### To do
Please return the lines of the data below, word for word, from the first line through the line containing "simp only [if_true]".

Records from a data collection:
◇ ◇ ◇

theorem get?_restrictOut (g : PySem.Dict String String) (D : List String) (x : String) :
    (restrictOut g D).get? x = if x ∈ D then none else g.get? x := by
  obtain ⟨l⟩ := g
  simp only [restrictOut, PySem.Dict.get?]
  show (List.find? (fun p => p.1 == x) (l.filter (fun p => !(D.contains p.1)))).map (fun x => x.2)
      = if x ∈ D then none else (List.find? (fun p => p.1 == x) l).map (fun x => x.2)
  by_cases hx : x ∈ D
  · rw [if_pos hx]
    have hnone : List.find? (fun p => p.1 == x) (l.filter (fun p => !(D.contains p.1))) = none := by
      rw [List.find?_eq_none]
      intro p hp hq
      have h1 : p.1 ∉ D := by simpa using (List.mem_filter.mp hp).2
      have h2 : p.1 = x := by simpa using hq
      exact h1 (h2 ▸ hx)
    rw [hnone]; rfl
  · rw [if_neg hx]
    induction l with
    | nil => rfl
    | cons hd t ih =>
      rw [List.filter_cons]
      by_cases hm : hd.1 ∈ D
      · have hr : (!(D.contains hd.1)) = false := by simpa using hm
        rw [hr]
        simp only [Bool.false_eq_true, if_false]
        have hq : (hd.1 == x) = false := by
          simp only [beq_eq_false_iff_ne, ne_eq]
          rintro rfl; exact hx hm
        simp only [List.find?_cons, hq]
        exact ih
      · have hr : (!(D.contains hd.1)) = true := by simpa using hm
        rw [hr]
        simp only [if_true]
        by_cases hq : (hd.1 == x) = true
        · simp only [List.find?_cons, hq]
        · have hq' : (hd.1 == x) = false := by simpa using hq
          simp only [List.find?_cons, hq']
          exact ih

theorem keys_restrictOut (g : PySem.Dict String String) (D : List String) :
    (restrictOut g D).keys = g.keys.filter (fun x => !(D.contains x)) := by
  obtain ⟨l⟩ := g
  simp only [restrictOut, PySem.Dict.keys, PySem.Dict.items]
  induction l with
  | nil => simp
  | cons hd t ih =>
    by_cases hm : hd.1 ∈ D
    · have h1 : (!(D.contains hd.1)) = false := by simpa using hm
      simp only [List.filter_cons, List.map_cons, h1, Bool.false_eq_true, if_false]
      exact ih
    · have h1 : (!(D.contains hd.1)) = true := by simpa using hm
      simp only [List.filter_cons, List.map_cons, h1, if_true]
      rw [ih]

theorem items_restrictOut (g : PySem.Dict String String) (D : List String) :
    (restrictOut g D).items = g.items.filter (fun p => !(D.contains p.1)) := rfl

theorem nodup_keys_restrictOut (g : PySem.Dict String String) (D : List String)
    (nd : g.keys.Nodup) : (restrictOut g D).keys.Nodup := by
  rw [keys_restrictOut]
  exact nd.filter _

theorem restrictOut_nil (g : PySem.Dict String String) : restrictOut g [] = g := by
  apply PySem.Dict.ext
  simp [restrictOut]

theorem erase_restrictOut (g : PySem.Dict String String) (D : List String) (c : String) :
    (restrictOut g D).erase c = restrictOut g (D ++ [c]) := by
  apply PySem.Dict.ext
  simp only [PySem.Dict.erase, restrictOut, PySem.Dict.items, List.filter_filter]
  apply List.filter_congr
  intro p _
  by_cases h1 : p.1 ∈ D <;> by_cases h2 : p.1 = c <;>
    simp [h1, h2, List.contains_append]

theorem mem_keys_of_get?_some (g : PySem.Dict String String) (x y : String)
    (h : g.get? x = some y) : x ∈ g.keys := by
  obtain ⟨l⟩ := g
  simp only [PySem.Dict.get?, PySem.Dict.items, Option.map_eq_some_iff] at h
  obtain ⟨p, hp, hy⟩ := h
  have hmem := List.mem_of_find?_eq_some hp
  have hq := List.find?_some hp
  have : p.1 = x := by simpa using hq
  simp only [PySem.Dict.keys, PySem.Dict.items, List.mem_map]
  exact ⟨p, hmem, this⟩

theorem mem_values_of_get?_some (g : PySem.Dict String String) (x y : String)
    (h : g.get? x = some y) : y ∈ g.values := by
  obtain ⟨l⟩ := g
  simp only [PySem.Dict.get?, PySem.Dict.items, Option.map_eq_some_iff] at h
  obtain ⟨p, hp, hy⟩ := h
  have hmem := List.mem_of_find?_eq_some hp
  simp only [PySem.Dict.values, PySem.Dict.items, List.mem_map]
  exact ⟨p, hmem, hy⟩

theorem get?_isSome_of_mem_keys (g : PySem.Dict String String) (x : String)
    (h : x ∈ g.keys) : (g.get? x).isSome := by
  obtain ⟨l⟩ := g
  simp only [PySem.Dict.keys, PySem.Dict.items, List.mem_map] at h
  obtain ⟨p, hp, hx⟩ := h
  simp only [PySem.Dict.get?, PySem.Dict.items, Option.isSome_map]
  rw [List.find?_isSome]
  exact ⟨p, hp, by simpa using hx⟩

-- ---------- iterate lemmas ----------

theorem iterG_add (g : PySem.Dict String String) (m n : Nat) (x : String) :
    iterG g (m + n) x = (iterG g m x).bind (iterG g n) := by
  induction m generalizing x with
  | zero => simp [iterG]
  | succ m ih =>
    have : m + 1 + n = (m + n) + 1 := by omega
    rw [this]
    show (match g.get? x with | none => none | some y => iterG g (m + n) y) = _
    cases h : g.get? x with
    | none => simp [iterG, h]
    | some y => simp [iterG, h, ih]

theorem iterG_succ_right (g : PySem.Dict String String) (n : Nat) (x : String) :
    iterG g (n + 1) x = (iterG g n x).bind g.get? := by
  rw [iterG_add]
  cases iterG g n x with
  | none => rfl
  | some y =>
    show iterG g 1 y = g.get? y
    show (match g.get? y with | none => none | some z => iterG g 0 z) = g.get? y
    cases g.get? y <;> rfl

theorem iterG_mono (g g' : PySem.Dict String String)
    (hmono : ∀ x y, g'.get? x = some y → g.get? x = some y) (n : Nat) (x y : String)
    (h : iterG g' n x = some y) : iterG g n x = some y := by
  induction n generalizing x with
  | zero => simpa [iterG] using h
  | succ n ih =>
    revert h
    show (match g'.get? x with | none => none | some z => iterG g' n z) = some y → _
    cases hg : g'.get? x with
    | none => intro h; cases h
    | some z =>
      intro h
      have := hmono x z hg
      show (match g.get? x with | none => none | some w => iterG g n w) = some y
      rw [this]
      exact ih z h

theorem chain_iter (g : PySem.Dict String String) (l : List String) (hc : ChainL g l)
    (j : Nat) (hj : j < l.length) : iterG g j (l.headD "") = some (l[j]'hj) := by
  induction j with
  | zero =>
    cases l with
    | nil => simp at hj
    | cons a t => simp [iterG]
  | succ j ih =>
    have hj' : j < l.length := by omega
    rw [iterG_succ_right, ih hj']
    simpa using hc j hj

theorem iter_closed (g : PySem.Dict String String) (O : List String) (hO : ClosedL g O)
    (x : String) (hx : x ∈ O) (n : Nat) : ∃ y ∈ O, iterG g n x = some y := by
  induction n generalizing x with
  | zero => exact ⟨x, hx, rfl⟩
  | succ n ih =>
    obtain ⟨y, hy, hxy⟩ := hO x hx
    obtain ⟨z, hz, hyz⟩ := ih y hy
    refine ⟨z, hz, ?_⟩
    show (match g.get? x with | none => none | some w => iterG g n w) = some z
    rw [hxy]
    exact hyz

-- headD / getLastD as getElem, for nonempty lists
theorem headD_eq_getElem (l : List String) (h : l ≠ []) (d : String) :
    l.headD d = l[0]'(List.length_pos_of_ne_nil h) := by
  cases l with
  | nil => exact absurd rfl h
  | cons a t => rfl

theorem lastD_eq_getElem (l : List String) (h : l ≠ []) (d : String) :
    l.getLastD d = l[l.length - 1]'(by have := List.length_pos_of_ne_nil h; omega) := by
  rw [List.getLastD_eq_getLast?, List.getLast?_eq_getElem?]
  rw [List.getElem?_eq_getElem (by have := List.length_pos_of_ne_nil h; omega)]
  rfl

-- a cycle list is closed
theorem cyc_closed (g : PySem.Dict String String) (k : String) (cyc : List String)
    (hc : CycF g k cyc) : ClosedL g cyc := by
  intro x hx
  obtain ⟨j, hj, rfl⟩ := List.getElem_of_mem hx
  by_cases hj1 : j + 1 < cyc.length
  · exact ⟨cyc[j+1], List.getElem_mem _, hc.chain j hj1⟩
  · have hj' : j = cyc.length - 1 := by omega
    subst hj'
    refine ⟨k, ?_, ?_⟩
    · have hh := hc.head
      rw [headD_eq_getElem _ hc.ne] at hh
      rw [← hh]
      exact List.getElem_mem _
    · have hw := hc.wrap
      rwa [lastD_eq_getElem _ hc.ne] at hw

theorem cyc_iter (g : PySem.Dict String String) (k : String) (cyc : List String)
    (hc : CycF g k cyc) (j : Nat) (hj : j < cyc.length) : iterG g j k = some (cyc[j]'hj) := by
  have h := chain_iter g cyc hc.chain j hj
  rwa [hc.head] at h

theorem cyc_iter_len (g : PySem.Dict String String) (k : String) (cyc : List String)
    (hc : CycF g k cyc) : iterG g cyc.length k = some k := by
  have h0 : 0 < cyc.length := List.length_pos_of_ne_nil hc.ne
  have h1 : cyc.length = (cyc.length - 1) + 1 := by omega
  rw [h1, iterG_succ_right, cyc_iter g k cyc hc (cyc.length - 1) (by omega)]
  have hw := hc.wrap
  rw [lastD_eq_getElem _ hc.ne] at hw
  simpa using hw

-- every element of a closed set O that meets the cycle absorbs the whole cycle
theorem orbit_sub (g : PySem.Dict String String) (k : String) (cyc : List String)
    (hc : CycF g k cyc) (O : List String) (hO : ClosedL g O) (x : String)
    (hx1 : x ∈ cyc) (hx2 : x ∈ O) : ∀ z ∈ cyc, z ∈ O := by
  obtain ⟨t, ht, rfl⟩ := List.getElem_of_mem hx1
  intro z hz
  obtain ⟨j, hj, rfl⟩ := List.getElem_of_mem hz
  have hlen := cyc_iter_len g k cyc hc
  have hadd : cyc.length = t + (cyc.length - t) := by omega
  have h1 : iterG g (cyc.length - t) (cyc[t]'ht) = some k := by
    rw [hadd, iterG_add, cyc_iter g k cyc hc t ht] at hlen
    simpa using hlen
  have h2 : iterG g ((cyc.length - t) + j) (cyc[t]'ht) = some (cyc[j]'hj) := by
    rw [iterG_add, h1]
    simpa using cyc_iter g k cyc hc j hj
  obtain ⟨y, hy, hiter⟩ := iter_closed g O hO _ hx2 ((cyc.length - t) + j)
  rw [h2] at hiter
  have hyz := Option.some.inj hiter
  subst hyz
  exact hy

-- ---------- altCycGo characterization ----------

theorem lastD_cons (x : String) (l : List String) (h : l ≠ []) (d : String) :
    (x :: l).getLastD d = l.getLastD d := by
  cases l with
  | nil => exact absurd rfl h
  | cons a t => simp

-- iterates are defined at every step below a defined one
theorem iter_isSome_of_le (g : PySem.Dict String String) (k y : String) (p j : Nat)
    (hj : j ≤ p) (h : iterG g p k = some y) : (iterG g j k).isSome := by
  have hadd : p = j + (p - j) := by omega
  rw [hadd, iterG_add] at h
  cases hjk : iterG g j k with
  | none => rw [hjk] at h; cases h
  | some z => simp

-- nodup of a first-return trajectory, given by positions
theorem firstret_nodup (g : PySem.Dict String String) (k : String) (p : Nat)
    (hp : 1 ≤ p) (hret : iterG g p k = some k)
    (hmin : ∀ m, 0 < m → m < p → iterG g m k ≠ some k)
    (cyc : List String) (hlen : cyc.length = p)
    (helem : ∀ j (hj : j < cyc.length), iterG g j k = some (cyc[j]'hj)) : cyc.Nodup := by
  refine List.pairwise_iff_getElem.mpr ?_
  intro i j hi hj hij hEq
  have hij' : j < p := by omega
  have h1 : iterG g (p - j) (cyc[j]'hj) = some k := by
    have h := hret
    rw [show p = j + (p - j) by omega, iterG_add, helem j hj] at h
    simpa using h
  have h2 : iterG g (i + (p - j)) k = some k := by
    rw [iterG_add, helem i hi]
    show iterG g (p - j) (cyc[i]'hi) = some k
    exact hEq ▸ h1
  exact hmin (i + (p - j)) (by omega) (by omega) h2

theorem altCycGo_succ (fuel : Nat) (g : PySem.Dict String String) (k u : String)
    (acc : List String) :
    altCycGo (fuel+1) g k u acc = match g.get? u with
      | none => none
      | some v => if v = k then some (acc ++ [u]) else altCycGo fuel g k v (acc ++ [u]) := rfl

theorem cycGo_master (g : PySem.Dict String String) (k : String) :
    ∀ (fuel : Nat) (u : String) (acc cyc : List String),
    altCycGo fuel g k u acc = some cyc →
    ∃ rest, cyc = acc ++ rest ∧ rest ≠ [] ∧ rest.headD "" = u ∧
      ChainL g rest ∧ g.get? (rest.getLastD "") = some k ∧
      (∀ x ∈ rest.tail, x ≠ k) := by
  intro fuel
  induction fuel with
  | zero => intro u acc cyc h; cases h
  | succ fuel ih =>
    intro u acc cyc h
    rw [altCycGo_succ] at h
    cases hg : g.get? u with
    | none => rw [hg] at h; cases h
    | some v =>
      rw [hg] at h
      simp only at h
      by_cases hv : v = k
      · rw [if_pos hv] at h
        have hcyc := (Option.some.inj h)
        subst hcyc
        subst hv
        refine ⟨[u], rfl, by simp, rfl, ?_, by simpa using hg, by simp⟩
        intro i hi
        simp at hi
      · rw [if_neg hv] at h
        obtain ⟨rest, hr1, hr2, hr3, hr4, hr5, hr6⟩ := ih v (acc ++ [u]) cyc h
        cases rest with
        | nil => exact absurd rfl hr2
        | cons a rt =>
          have ha : a = v := by simpa using hr3
          subst ha
          refine ⟨u :: a :: rt, by simpa using hr1, by simp, by simp, ?_, ?_, ?_⟩
          · intro i hlen
            cases i with
            | zero => simpa using hg
            | succ i =>
              simp only [List.getElem_cons_succ]
              exact hr4 i (by simpa using hlen)
          · rw [lastD_cons u (a :: rt) (by simp)]
            exact hr5
          · intro x hx
            rcases List.mem_cons.mp hx with rfl | hx2
            · exact hv
            · exact hr6 x hx2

◇ ◇ ◇

### Result of this task
theorem get?_restrictOut (g : PySem.Dict String String) (D : List String) (x : String) :
    (restrictOut g D).get? x = if x ∈ D then none else g.get? x := by
  obtain ⟨l⟩ := g
  simp only [restrictOut, PySem.Dict.get?]
  show (List.find? (fun p => p.1 == x) (l.filter (fun p => !(D.contains p.1)))).map (fun x => x.2)
      = if x ∈ D then none else (List.find? (fun p => p.1 == x) l).map (fun x => x.2)
  by_cases hx : x ∈ D
  · rw [if_pos hx]
    have hnone : List.find? (fun p => p.1 == x) (l.filter (fun p => !(D.contains p.1))) = none := by
      rw [List.find?_eq_none]
      intro p hp hq
      have h1 : p.1 ∉ D := by simpa using (List.mem_filter.mp hp).2
      have h2 : p.1 = x := by simpa using hq
      exact h1 (h2 ▸ hx)
    rw [hnone]; rfl
  · rw [if_neg hx]
    induction l with
    | nil => rfl
    | cons hd t ih =>
      rw [List.filter_cons]
      by_cases hm : hd.1 ∈ D
      · have hr : (!(D.contains hd.1)) = false := by simpa using hm
        rw [hr]
        simp only [Bool.false_eq_true, if_false]
        have hq : (hd.1 == x) = false := by
          simp only [beq_eq_false_iff_ne, ne_eq]
          rintro rfl; exact hx hm
        simp only [List.find?_cons, hq]
        exact ih
      · have hr : (!(D.contains hd.1)) = true := by simpa using hm
        rw [hr]
        simp only [if_true]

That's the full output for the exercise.